Dazu kommt ein weiterer Ausbauschritt in den USA. TSMC will nochmals 100 Milliarden Dollar in seine Anlagen in Arizona investieren. Damit summiert sich das Gesamtvolumen dort auf 265 Milliarden Dollar.

Warum der ETF die Schwäche spürt

TSMC ist neben Nvidia und Broadcom eine der Schwergewichte im zugrundeliegenden Index des Fonds. Die Reaktion der Börse spiegelt weniger schlechte Fundamentaldaten wider als vielmehr ein generelles Unbehagen über die Bewertung der gesamten Branche.

In Taipeh fiel die TSMC-Aktie zeitweise um bis zu 4,5 Prozent, nachdem das Unternehmen sowohl seine Ausgaben- als auch seine Umsatzprognose angehoben hatte. Manche Analysten sprechen von Ermüdungserscheinungen nach einem mehrjährigen KI-Boom, gepaart mit Sorgen über steigende Kosten.

Das Problem bleibt nicht auf TSMC beschränkt. Ein Bloomberg-Index asiatischer Chipwerte brach um mehr als 5 Prozent ein und liegt damit rund 19 Prozent unter seinem Höchststand vom Juni. Die Unruhe unter Investoren baut sich schon seit Wochen auf – manche Marktbeobachter werten den Ausverkauf als Anzeichen dafür, dass die Stimmung nach der kräftigen Rally seit Jahresbeginn kippt und Zweifel an noch weiterem Kurspotenzial aufkommen.

Volatile Phase nach steilem Anstieg

Der aktuelle Rücksetzer folgt auf eine außergewöhnliche Kursentwicklung. Der ETF steht seit Jahresbeginn mit 82,03 Prozent im Plus, auf Zwölfmonatssicht sogar mit 139,11 Prozent. Vom 52-Wochen-Hoch bei 111,18 Euro, erreicht am 30. Juni, ist der Fonds aktuell 12,78 Prozent entfernt.
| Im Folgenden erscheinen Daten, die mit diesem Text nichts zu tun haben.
-- pv_equiv track=rewrite | github.com/kavind950/cricbuzz_livestats | utils/load_players.py | _find_format_index
-- ===== SOURCE A (Python) =====
-- from typing import Dict, Any, List, Optional
--
-- FORMAT_PREFERENCE = ["ODI", "ODIs", "One Day", "T20I", "T20", "TESTS", "TEST", "Tests", "Test", "IPL"]
--
-- def _find_format_index(headers: List[str]) -> Optional[int]:
--     """
--     headers example: ["ROWHEADER", "Test", "ODI", "T20", "IPL"]
--     Return index of preferred format. Allow substring matches (t20i vs t20).
--     """
--     if not isinstance(headers, list) or not headers:
--         return None
--     lowered = [h.lower() for h in headers]
--
--     def non_row():
--         return [i for i, h in enumerate(lowered) if h != "rowheader"]
--
--     for want in FORMAT_PREFERENCE:
--         wl = want.lower()
--         for i, h in enumerate(lowered):
--             if h == "rowheader":
--                 continue
--             if wl == h or wl in h or h in wl:
--                 return i
--     inds = non_row()
--     return inds[0] if inds else None
-- ===== SOURCE B (Python) =====
-- from typing import List, Optional
--
-- FORMAT_PREFERENCE = ["ODI", "ODIs", "One Day", "T20I", "T20", "TESTS", "TEST", "Tests", "Test", "IPL"]
--
-- def _find_format_index(headers: List[str]) -> Optional[int]:
--     """One pass over headers keeping the best (lowest) preference rank; leftmost wins ties."""
--     if not isinstance(headers, list) or not headers:
--         return None
--     INF = len(FORMAT_PREFERENCE)
--     lowered_prefs = [w.lower() for w in FORMAT_PREFERENCE]
--     best_rank = INF + 1
--     best_i = None
--     for i, h in enumerate(headers):
--         hl = h.lower()
--         if hl == "rowheader":
--             continue
--         rank = INF
--         for r, wl in enumerate(lowered_prefs):
--             if wl == hl or wl in hl or hl in wl:
--                 rank = r
--                 break
--         if rank < best_rank:
--             best_rank = rank
--             best_i = i
--     return best_i
-- ===== Notes on version B (the rewrite author's own statement) =====
-- stated objective: alternative
-- what changed: A scans all headers once per preference (format-outer nested search plus a separate fallback pass); B makes a single left-to-right pass over headers keeping the best (lowest) preference rank with strict-< updates so the leftmost header wins ties, the rank INF covering A's non-rowheader fallback.
import Mathlib
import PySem

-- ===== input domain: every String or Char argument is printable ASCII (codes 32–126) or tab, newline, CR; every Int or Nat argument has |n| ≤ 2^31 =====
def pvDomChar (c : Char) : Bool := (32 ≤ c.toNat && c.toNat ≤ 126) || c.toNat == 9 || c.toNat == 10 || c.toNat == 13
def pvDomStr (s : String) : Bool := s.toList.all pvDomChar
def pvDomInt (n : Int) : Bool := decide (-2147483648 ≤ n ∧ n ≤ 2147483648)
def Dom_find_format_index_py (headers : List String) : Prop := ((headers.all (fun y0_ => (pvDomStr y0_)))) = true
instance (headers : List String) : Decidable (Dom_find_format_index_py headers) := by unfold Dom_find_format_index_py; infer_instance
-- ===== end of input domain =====

-- B is an alternative single-pass decomposition (best-rank scan) of A's nested format-first search; equal cost, no speed claim.

-- ===== PORT A =====
def pvFormatPreferenceA : List String := ["ODI", "ODIs", "One Day", "T20I", "T20", "TESTS", "TEST", "Tests", "Test", "IPL"]

def pvMatchA (wl h : String) : Bool := wl == h || PySem.Str.isIn wl h || PySem.Str.isIn h wl

-- inner 'for i, h in enumerate(lowered)' loop of A
def pvInnerA (wl : String) : List (Int × String) → Option Int
  | [] => none
  | (i, h) :: rest =>
      if h == "rowheader" then pvInnerA wl rest
      else if pvMatchA wl h then some i
      else pvInnerA wl rest

-- outer 'for want in FORMAT_PREFERENCE' loop of A
def pvOuterA (prefs : List String) (litems : List (Int × String)) : Option Int :=
  match prefs with
  | [] => none
  | w :: ws =>
      match pvInnerA (PySem.Str.lower w) litems with
      | some i => some i
      | none => pvOuterA ws litems

def find_format_index_py (headers : List String) : Option Int :=
  if headers.isEmpty then none
  else
    let lowered := headers.map PySem.Str.lower
    let litems := PySem.List.enumerate lowered 0
    match pvOuterA pvFormatPreferenceA litems with
    | some i => some i
    | none =>
        -- inds = non_row(); return inds[0] if inds else None
        match (litems.filter (fun p => !(p.2 == "rowheader"))).head? with
        | some p => some p.1
        | none => none

-- ===== PORT B =====
def pvFormatPreferenceB : List String := ["ODI", "ODIs", "One Day", "T20I", "T20", "TESTS", "TEST", "Tests", "Test", "IPL"]

def pvMatchB (wl hl : String) : Bool := wl == hl || PySem.Str.isIn wl hl || PySem.Str.isIn hl wl

-- 'for r, wl in enumerate(lowered_prefs): … break' loop of B
def pvRankGoB (hl : String) : List (Int × String) → Int
  | [] => 10     -- rank stays INF = len(FORMAT_PREFERENCE)
  | (r, wl) :: rest => if pvMatchB wl hl then r else pvRankGoB hl rest

def pvRankB (hl : String) : Int :=
  pvRankGoB hl (PySem.List.enumerate (pvFormatPreferenceB.map PySem.Str.lower) 0)

-- 'for i, h in enumerate(headers)' best-rank scan of B
def pvScanB : List (Int × String) → Int → Option Int → Option Int
  | [], _, best_i => best_i
  | (i, h) :: rest, best_rank, best_i =>
      let hl := PySem.Str.lower h
      if hl == "rowheader" then pvScanB rest best_rank best_i
      else
        let rank := pvRankB hl
        if rank < best_rank then pvScanB rest rank (some i)
        else pvScanB rest best_rank best_i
Die kurzfristige Kursbewegung zeigt das typische Auf und Ab der Branche. Über sieben Tage legte der ETF um 4,17 Prozent zu, verlor aber auf 30-Tage-Sicht 5,95 Prozent. Die annualisierte Volatilität der letzten 30 Tage liegt bei 56,86 Prozent – ein Wert, der zeigt, wie stark die Stimmung zwischen KI-Euphorie und Bewertungssorgen hin- und herschwingt.

Fundamentaldaten intakt, Bewertung unter Druck

Auch andere Schwergewichte im Fonds gerieten zuletzt unter Druck. Analysten sind sich uneinig, ob es sich um eine gesunde Verschnaufpause oder eine ernsthaftere Neubewertung handelt.

Manche Stimmen im Markt argumentieren, die Nachfrage nach KI-Chips sei intakt geblieben – vom Cloud-Computing über Edge-Anwendungen bis zu maßgeschneiderten Chiplösungen, TSMC beliefert praktisch jeden wichtigen Player. Die aktuelle Kursschwäche wäre demnach eher eine Bewertungskorrektur als ein Bruch im Wachstumspfad der Branche.

Wie sich der ETF in den kommenden Tagen entwickelt, dürfte stark davon abhängen, wie andere Schwergewichte wie Nvidia im weiteren Verlauf der Berichtssaison abschneiden und welche Ausblicke sie geben.